----- Data records

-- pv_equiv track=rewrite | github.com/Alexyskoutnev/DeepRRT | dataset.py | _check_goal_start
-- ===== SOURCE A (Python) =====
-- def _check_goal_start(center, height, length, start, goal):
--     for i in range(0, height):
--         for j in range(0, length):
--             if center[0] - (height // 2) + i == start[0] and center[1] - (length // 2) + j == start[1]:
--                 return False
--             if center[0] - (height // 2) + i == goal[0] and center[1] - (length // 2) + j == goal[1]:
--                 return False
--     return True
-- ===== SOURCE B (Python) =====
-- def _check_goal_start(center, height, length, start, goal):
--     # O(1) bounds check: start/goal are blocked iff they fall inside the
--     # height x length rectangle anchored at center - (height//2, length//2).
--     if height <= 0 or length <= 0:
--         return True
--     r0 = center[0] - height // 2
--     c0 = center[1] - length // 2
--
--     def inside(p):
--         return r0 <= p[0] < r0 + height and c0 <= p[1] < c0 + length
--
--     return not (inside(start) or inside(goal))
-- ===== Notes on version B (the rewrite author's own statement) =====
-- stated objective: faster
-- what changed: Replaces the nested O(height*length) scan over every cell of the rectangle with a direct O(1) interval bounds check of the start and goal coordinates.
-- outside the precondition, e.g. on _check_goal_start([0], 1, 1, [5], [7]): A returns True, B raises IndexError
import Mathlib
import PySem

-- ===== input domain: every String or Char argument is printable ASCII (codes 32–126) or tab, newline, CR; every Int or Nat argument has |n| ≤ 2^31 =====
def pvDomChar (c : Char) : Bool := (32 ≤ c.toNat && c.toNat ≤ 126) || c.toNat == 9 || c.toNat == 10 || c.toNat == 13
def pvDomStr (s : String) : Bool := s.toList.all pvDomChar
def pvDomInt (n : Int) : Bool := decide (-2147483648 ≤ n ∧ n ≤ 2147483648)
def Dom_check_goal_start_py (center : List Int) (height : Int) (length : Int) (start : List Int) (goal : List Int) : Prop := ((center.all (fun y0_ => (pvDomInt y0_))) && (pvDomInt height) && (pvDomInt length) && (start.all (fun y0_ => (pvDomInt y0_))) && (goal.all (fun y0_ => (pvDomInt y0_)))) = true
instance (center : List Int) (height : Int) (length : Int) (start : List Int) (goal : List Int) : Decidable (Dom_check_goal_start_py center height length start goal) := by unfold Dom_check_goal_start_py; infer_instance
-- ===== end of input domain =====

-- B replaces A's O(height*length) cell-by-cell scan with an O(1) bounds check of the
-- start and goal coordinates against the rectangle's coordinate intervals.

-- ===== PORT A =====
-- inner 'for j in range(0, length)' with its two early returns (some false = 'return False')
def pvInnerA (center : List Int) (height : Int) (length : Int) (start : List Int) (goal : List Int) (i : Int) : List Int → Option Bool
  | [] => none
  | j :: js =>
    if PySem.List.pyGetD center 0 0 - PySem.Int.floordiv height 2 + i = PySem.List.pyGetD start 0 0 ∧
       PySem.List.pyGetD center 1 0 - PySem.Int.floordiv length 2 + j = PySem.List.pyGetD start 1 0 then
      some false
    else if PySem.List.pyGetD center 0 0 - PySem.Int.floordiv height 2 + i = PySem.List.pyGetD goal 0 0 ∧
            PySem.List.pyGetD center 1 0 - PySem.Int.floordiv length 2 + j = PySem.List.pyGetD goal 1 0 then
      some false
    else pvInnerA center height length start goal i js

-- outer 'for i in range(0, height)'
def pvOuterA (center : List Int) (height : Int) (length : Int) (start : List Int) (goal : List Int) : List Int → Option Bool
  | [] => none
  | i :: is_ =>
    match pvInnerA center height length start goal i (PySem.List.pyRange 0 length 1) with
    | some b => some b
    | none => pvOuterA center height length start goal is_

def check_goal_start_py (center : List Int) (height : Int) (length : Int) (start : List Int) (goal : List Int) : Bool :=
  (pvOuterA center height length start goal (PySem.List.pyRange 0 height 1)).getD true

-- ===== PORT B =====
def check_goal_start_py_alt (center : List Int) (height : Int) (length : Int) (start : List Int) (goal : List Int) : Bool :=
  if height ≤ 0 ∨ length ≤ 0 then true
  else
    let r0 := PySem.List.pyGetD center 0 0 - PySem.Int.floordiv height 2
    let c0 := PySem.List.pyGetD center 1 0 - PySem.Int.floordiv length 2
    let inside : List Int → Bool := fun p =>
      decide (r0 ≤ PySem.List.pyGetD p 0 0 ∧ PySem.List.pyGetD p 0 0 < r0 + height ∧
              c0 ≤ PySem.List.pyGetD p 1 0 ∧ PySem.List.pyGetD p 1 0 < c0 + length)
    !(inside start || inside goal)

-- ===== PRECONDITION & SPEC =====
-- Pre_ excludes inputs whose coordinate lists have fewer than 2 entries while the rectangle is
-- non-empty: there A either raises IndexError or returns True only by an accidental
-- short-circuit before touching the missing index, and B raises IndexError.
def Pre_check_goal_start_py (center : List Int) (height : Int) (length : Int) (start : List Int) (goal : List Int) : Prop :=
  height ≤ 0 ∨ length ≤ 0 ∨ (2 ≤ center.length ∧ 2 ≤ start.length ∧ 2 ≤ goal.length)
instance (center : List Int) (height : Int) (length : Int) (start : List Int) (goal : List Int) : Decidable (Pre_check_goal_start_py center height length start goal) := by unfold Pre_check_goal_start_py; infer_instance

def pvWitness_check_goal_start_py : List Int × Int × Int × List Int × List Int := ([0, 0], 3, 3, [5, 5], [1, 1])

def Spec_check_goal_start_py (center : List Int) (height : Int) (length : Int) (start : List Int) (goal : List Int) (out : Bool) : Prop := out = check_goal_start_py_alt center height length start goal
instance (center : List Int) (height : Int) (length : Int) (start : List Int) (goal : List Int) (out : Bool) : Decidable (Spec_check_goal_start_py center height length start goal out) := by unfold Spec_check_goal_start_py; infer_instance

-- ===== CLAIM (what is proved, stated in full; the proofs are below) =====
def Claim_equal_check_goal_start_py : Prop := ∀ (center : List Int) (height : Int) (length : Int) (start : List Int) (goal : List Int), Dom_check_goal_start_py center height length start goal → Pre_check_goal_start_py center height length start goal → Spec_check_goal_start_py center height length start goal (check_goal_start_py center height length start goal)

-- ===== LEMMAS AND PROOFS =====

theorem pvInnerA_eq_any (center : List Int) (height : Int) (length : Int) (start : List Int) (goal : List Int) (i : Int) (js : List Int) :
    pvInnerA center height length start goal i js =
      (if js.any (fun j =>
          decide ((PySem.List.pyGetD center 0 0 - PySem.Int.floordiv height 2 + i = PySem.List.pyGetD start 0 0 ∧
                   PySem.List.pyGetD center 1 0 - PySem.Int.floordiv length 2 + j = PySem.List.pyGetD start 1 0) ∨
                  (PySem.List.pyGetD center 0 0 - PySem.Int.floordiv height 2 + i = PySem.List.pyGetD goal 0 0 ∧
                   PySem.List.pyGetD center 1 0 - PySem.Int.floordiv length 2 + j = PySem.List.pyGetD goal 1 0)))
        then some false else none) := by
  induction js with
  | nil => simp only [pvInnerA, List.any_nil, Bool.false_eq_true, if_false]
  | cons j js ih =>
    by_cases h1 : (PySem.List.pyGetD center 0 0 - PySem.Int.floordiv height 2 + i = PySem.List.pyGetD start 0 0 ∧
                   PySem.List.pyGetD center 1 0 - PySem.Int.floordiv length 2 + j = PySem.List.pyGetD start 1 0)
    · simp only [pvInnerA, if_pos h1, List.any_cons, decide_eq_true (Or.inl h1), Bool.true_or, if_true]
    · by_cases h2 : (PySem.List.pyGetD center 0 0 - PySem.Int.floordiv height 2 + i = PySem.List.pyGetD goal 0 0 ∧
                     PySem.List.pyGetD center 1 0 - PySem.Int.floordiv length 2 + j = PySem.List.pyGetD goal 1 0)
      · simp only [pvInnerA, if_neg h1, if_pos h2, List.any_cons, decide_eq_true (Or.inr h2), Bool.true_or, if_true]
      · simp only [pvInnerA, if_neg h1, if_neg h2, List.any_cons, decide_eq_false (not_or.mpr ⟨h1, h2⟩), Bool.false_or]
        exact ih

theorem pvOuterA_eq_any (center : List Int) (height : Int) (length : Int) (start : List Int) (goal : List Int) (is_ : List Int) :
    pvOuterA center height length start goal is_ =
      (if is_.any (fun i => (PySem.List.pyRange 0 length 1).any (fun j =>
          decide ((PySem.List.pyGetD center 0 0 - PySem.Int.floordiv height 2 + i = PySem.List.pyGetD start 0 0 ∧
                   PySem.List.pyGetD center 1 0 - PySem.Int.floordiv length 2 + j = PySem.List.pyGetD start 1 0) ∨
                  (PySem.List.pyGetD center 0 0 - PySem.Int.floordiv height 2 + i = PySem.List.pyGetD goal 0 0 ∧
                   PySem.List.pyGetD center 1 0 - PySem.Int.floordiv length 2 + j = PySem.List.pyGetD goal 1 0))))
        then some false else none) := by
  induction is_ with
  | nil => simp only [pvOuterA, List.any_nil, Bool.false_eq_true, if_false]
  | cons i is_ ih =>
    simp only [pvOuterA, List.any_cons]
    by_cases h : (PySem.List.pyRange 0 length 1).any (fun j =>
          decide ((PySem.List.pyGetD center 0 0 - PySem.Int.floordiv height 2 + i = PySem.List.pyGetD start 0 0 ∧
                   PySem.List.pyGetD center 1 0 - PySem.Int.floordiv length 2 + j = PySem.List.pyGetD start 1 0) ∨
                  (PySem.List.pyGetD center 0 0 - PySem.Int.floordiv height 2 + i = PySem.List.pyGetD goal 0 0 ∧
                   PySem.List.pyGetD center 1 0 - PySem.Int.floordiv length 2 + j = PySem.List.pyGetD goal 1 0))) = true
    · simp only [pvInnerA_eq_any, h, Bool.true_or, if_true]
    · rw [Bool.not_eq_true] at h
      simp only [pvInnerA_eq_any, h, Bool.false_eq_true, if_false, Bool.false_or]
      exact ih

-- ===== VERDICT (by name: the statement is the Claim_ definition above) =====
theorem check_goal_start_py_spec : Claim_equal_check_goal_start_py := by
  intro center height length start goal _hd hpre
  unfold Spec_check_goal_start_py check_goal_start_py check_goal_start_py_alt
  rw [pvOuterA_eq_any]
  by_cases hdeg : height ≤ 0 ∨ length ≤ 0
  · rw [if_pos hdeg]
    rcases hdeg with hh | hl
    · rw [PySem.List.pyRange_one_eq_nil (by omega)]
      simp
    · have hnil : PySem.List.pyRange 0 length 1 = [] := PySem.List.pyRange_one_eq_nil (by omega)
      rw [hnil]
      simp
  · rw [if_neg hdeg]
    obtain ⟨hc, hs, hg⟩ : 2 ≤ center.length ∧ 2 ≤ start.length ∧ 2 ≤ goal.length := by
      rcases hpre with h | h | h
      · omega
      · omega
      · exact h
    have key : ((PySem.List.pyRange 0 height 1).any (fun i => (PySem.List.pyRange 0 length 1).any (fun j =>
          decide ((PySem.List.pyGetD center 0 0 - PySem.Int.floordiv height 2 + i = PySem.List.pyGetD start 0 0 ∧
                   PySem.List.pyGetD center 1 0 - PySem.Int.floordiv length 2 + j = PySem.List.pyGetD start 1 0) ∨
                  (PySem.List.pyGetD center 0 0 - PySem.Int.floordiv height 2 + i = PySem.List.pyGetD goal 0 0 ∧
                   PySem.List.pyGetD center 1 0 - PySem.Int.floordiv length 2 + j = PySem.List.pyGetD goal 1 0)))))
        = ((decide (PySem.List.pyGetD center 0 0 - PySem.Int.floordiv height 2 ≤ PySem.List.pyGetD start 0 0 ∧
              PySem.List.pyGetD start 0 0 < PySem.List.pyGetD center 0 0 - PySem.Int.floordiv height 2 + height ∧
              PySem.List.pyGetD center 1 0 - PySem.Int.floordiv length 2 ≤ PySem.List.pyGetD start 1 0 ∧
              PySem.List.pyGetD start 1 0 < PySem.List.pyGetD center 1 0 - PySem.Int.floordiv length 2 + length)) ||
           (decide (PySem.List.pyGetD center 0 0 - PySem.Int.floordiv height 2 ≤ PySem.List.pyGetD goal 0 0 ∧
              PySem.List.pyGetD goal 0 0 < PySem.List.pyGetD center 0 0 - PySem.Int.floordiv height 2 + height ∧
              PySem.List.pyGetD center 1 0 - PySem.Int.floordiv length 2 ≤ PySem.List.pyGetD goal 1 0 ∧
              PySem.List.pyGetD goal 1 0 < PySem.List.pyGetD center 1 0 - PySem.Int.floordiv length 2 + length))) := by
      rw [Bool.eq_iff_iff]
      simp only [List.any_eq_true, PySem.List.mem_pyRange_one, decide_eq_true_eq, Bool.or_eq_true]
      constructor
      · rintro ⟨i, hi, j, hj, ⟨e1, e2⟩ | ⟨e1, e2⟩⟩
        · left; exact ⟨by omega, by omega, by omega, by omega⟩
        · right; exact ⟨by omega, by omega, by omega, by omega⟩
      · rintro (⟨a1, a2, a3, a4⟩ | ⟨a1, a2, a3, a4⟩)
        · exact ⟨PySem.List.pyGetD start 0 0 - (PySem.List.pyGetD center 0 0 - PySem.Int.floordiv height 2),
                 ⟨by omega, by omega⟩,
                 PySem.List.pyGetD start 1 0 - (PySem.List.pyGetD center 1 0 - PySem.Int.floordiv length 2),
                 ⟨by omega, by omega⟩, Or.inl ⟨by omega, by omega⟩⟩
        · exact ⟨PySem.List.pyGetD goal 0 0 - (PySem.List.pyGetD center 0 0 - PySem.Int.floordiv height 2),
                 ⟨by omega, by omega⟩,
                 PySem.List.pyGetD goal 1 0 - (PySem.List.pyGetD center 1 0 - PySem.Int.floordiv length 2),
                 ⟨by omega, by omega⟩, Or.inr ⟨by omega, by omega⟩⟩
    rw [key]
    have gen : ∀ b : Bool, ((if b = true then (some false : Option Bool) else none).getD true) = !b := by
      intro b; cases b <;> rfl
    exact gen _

----------
----- Data records

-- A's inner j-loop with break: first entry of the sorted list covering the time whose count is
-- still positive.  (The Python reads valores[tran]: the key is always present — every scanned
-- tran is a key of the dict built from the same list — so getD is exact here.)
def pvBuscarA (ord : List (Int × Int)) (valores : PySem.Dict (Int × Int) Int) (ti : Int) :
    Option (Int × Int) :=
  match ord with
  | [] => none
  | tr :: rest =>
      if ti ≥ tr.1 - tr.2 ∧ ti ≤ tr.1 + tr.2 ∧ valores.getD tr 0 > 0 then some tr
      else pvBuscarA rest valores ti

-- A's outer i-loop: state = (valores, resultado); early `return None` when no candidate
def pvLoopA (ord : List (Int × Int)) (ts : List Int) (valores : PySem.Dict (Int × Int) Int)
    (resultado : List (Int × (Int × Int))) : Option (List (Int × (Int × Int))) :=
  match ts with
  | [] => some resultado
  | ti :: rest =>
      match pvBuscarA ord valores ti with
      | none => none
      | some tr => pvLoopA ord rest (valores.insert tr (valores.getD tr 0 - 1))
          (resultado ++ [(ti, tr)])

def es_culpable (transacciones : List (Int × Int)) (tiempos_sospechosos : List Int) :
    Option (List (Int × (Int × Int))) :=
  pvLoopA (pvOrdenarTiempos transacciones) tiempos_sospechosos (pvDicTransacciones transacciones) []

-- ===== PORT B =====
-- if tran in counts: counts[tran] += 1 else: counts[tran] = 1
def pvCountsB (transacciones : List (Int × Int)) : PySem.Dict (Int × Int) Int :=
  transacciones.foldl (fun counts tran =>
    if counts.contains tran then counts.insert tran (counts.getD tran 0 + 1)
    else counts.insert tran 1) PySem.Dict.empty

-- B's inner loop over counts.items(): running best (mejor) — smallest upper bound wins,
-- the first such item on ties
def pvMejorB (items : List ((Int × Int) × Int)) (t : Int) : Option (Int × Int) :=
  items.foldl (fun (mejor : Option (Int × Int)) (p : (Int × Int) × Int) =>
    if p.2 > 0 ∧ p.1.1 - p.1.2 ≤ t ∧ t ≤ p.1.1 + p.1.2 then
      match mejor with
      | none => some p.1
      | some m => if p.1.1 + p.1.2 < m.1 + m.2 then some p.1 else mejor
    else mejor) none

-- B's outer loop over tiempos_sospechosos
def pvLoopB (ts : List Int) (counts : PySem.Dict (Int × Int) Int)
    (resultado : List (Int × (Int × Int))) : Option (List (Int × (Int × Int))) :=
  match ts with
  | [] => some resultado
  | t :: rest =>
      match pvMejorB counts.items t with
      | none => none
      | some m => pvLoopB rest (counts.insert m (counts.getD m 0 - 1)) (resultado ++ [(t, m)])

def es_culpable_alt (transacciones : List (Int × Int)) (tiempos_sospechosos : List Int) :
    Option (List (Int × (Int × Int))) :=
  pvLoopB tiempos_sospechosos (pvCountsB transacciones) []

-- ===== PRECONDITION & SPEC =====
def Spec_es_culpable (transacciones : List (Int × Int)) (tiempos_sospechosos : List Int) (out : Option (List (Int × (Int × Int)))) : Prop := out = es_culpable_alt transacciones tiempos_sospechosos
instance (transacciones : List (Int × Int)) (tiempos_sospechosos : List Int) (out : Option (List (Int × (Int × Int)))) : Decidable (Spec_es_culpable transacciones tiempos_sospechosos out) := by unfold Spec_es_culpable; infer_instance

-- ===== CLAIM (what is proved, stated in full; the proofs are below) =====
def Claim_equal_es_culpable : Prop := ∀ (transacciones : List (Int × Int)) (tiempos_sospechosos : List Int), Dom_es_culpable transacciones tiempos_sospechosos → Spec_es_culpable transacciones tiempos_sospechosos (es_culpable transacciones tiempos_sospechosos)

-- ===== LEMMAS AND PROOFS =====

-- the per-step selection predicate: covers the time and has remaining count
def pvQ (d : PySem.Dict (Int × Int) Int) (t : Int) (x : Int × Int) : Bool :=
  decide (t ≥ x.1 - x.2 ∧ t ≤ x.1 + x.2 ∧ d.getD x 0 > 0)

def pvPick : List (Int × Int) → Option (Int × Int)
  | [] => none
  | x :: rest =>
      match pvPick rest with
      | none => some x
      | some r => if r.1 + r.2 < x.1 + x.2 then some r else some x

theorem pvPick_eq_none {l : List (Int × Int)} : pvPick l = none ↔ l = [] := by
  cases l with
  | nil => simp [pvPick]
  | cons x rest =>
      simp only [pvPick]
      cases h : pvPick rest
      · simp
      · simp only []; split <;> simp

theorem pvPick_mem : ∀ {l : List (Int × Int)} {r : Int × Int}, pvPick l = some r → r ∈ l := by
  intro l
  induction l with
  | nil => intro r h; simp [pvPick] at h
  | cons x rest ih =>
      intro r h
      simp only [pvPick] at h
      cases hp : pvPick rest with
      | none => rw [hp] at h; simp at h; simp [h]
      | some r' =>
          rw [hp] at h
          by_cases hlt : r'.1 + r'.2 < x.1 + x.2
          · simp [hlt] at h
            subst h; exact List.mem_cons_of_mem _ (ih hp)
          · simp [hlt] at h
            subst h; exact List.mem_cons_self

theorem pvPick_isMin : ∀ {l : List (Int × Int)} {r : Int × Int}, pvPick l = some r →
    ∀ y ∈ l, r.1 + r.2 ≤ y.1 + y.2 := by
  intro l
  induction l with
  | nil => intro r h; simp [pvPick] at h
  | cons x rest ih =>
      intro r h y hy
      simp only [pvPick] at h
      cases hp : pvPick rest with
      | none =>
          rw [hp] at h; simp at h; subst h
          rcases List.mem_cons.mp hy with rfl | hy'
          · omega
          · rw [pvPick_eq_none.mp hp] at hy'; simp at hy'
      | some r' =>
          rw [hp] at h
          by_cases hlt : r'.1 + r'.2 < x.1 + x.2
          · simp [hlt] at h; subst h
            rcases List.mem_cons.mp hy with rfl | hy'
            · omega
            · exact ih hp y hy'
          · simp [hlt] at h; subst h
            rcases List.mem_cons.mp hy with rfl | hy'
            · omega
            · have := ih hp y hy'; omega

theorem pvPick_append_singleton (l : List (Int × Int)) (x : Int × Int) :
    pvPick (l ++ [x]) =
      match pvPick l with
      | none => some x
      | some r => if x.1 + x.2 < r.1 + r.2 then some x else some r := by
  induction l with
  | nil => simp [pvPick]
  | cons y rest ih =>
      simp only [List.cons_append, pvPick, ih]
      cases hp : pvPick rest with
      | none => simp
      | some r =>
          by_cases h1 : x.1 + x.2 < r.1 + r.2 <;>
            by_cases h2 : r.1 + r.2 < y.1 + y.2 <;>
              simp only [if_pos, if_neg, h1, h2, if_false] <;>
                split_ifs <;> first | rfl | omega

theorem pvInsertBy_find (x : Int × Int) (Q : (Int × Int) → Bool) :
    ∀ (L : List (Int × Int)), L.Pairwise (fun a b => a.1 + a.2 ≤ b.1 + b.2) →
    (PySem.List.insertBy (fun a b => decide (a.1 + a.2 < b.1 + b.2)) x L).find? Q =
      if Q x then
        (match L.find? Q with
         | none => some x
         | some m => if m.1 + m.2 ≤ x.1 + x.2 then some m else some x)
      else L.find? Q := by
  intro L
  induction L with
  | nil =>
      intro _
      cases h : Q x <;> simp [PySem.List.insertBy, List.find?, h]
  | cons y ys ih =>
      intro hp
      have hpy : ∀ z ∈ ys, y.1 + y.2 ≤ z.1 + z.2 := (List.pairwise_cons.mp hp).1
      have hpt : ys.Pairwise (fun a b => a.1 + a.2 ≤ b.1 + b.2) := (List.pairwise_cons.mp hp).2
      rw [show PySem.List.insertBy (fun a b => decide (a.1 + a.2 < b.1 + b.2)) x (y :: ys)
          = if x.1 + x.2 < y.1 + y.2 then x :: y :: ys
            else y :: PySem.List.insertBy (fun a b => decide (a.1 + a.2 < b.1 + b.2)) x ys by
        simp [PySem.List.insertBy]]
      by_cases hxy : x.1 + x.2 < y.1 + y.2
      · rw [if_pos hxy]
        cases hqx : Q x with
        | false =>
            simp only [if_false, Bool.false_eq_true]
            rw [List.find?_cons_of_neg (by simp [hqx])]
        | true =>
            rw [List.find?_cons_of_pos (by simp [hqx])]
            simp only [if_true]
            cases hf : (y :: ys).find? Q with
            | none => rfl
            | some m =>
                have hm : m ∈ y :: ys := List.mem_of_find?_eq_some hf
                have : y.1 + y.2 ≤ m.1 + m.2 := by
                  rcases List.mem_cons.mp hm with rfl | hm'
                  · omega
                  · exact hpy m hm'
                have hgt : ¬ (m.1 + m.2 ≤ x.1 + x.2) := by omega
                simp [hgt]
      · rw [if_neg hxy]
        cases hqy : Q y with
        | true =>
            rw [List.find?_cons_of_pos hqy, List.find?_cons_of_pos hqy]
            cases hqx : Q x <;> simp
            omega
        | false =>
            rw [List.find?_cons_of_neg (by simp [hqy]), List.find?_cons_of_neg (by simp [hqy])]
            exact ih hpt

----------

__Work instructions__: Your answer should consist solely of the lines above from the line with "-- pv_equiv track=rewrite" to the line with "i == goal[0]", both included, reproduced exactly.

__Written solution__:
-- pv_equiv track=rewrite | github.com/Alexyskoutnev/DeepRRT | dataset.py | _check_goal_start
-- ===== SOURCE A (Python) =====
-- def _check_goal_start(center, height, length, start, goal):
--     for i in range(0, height):
--         for j in range(0, length):
--             if center[0] - (height // 2) + i == start[0] and center[1] - (length // 2) + j == start[1]:
--                 return False
--             if center[0] - (height // 2) + i == goal[0] and center[1] - (length // 2) + j == goal[1]:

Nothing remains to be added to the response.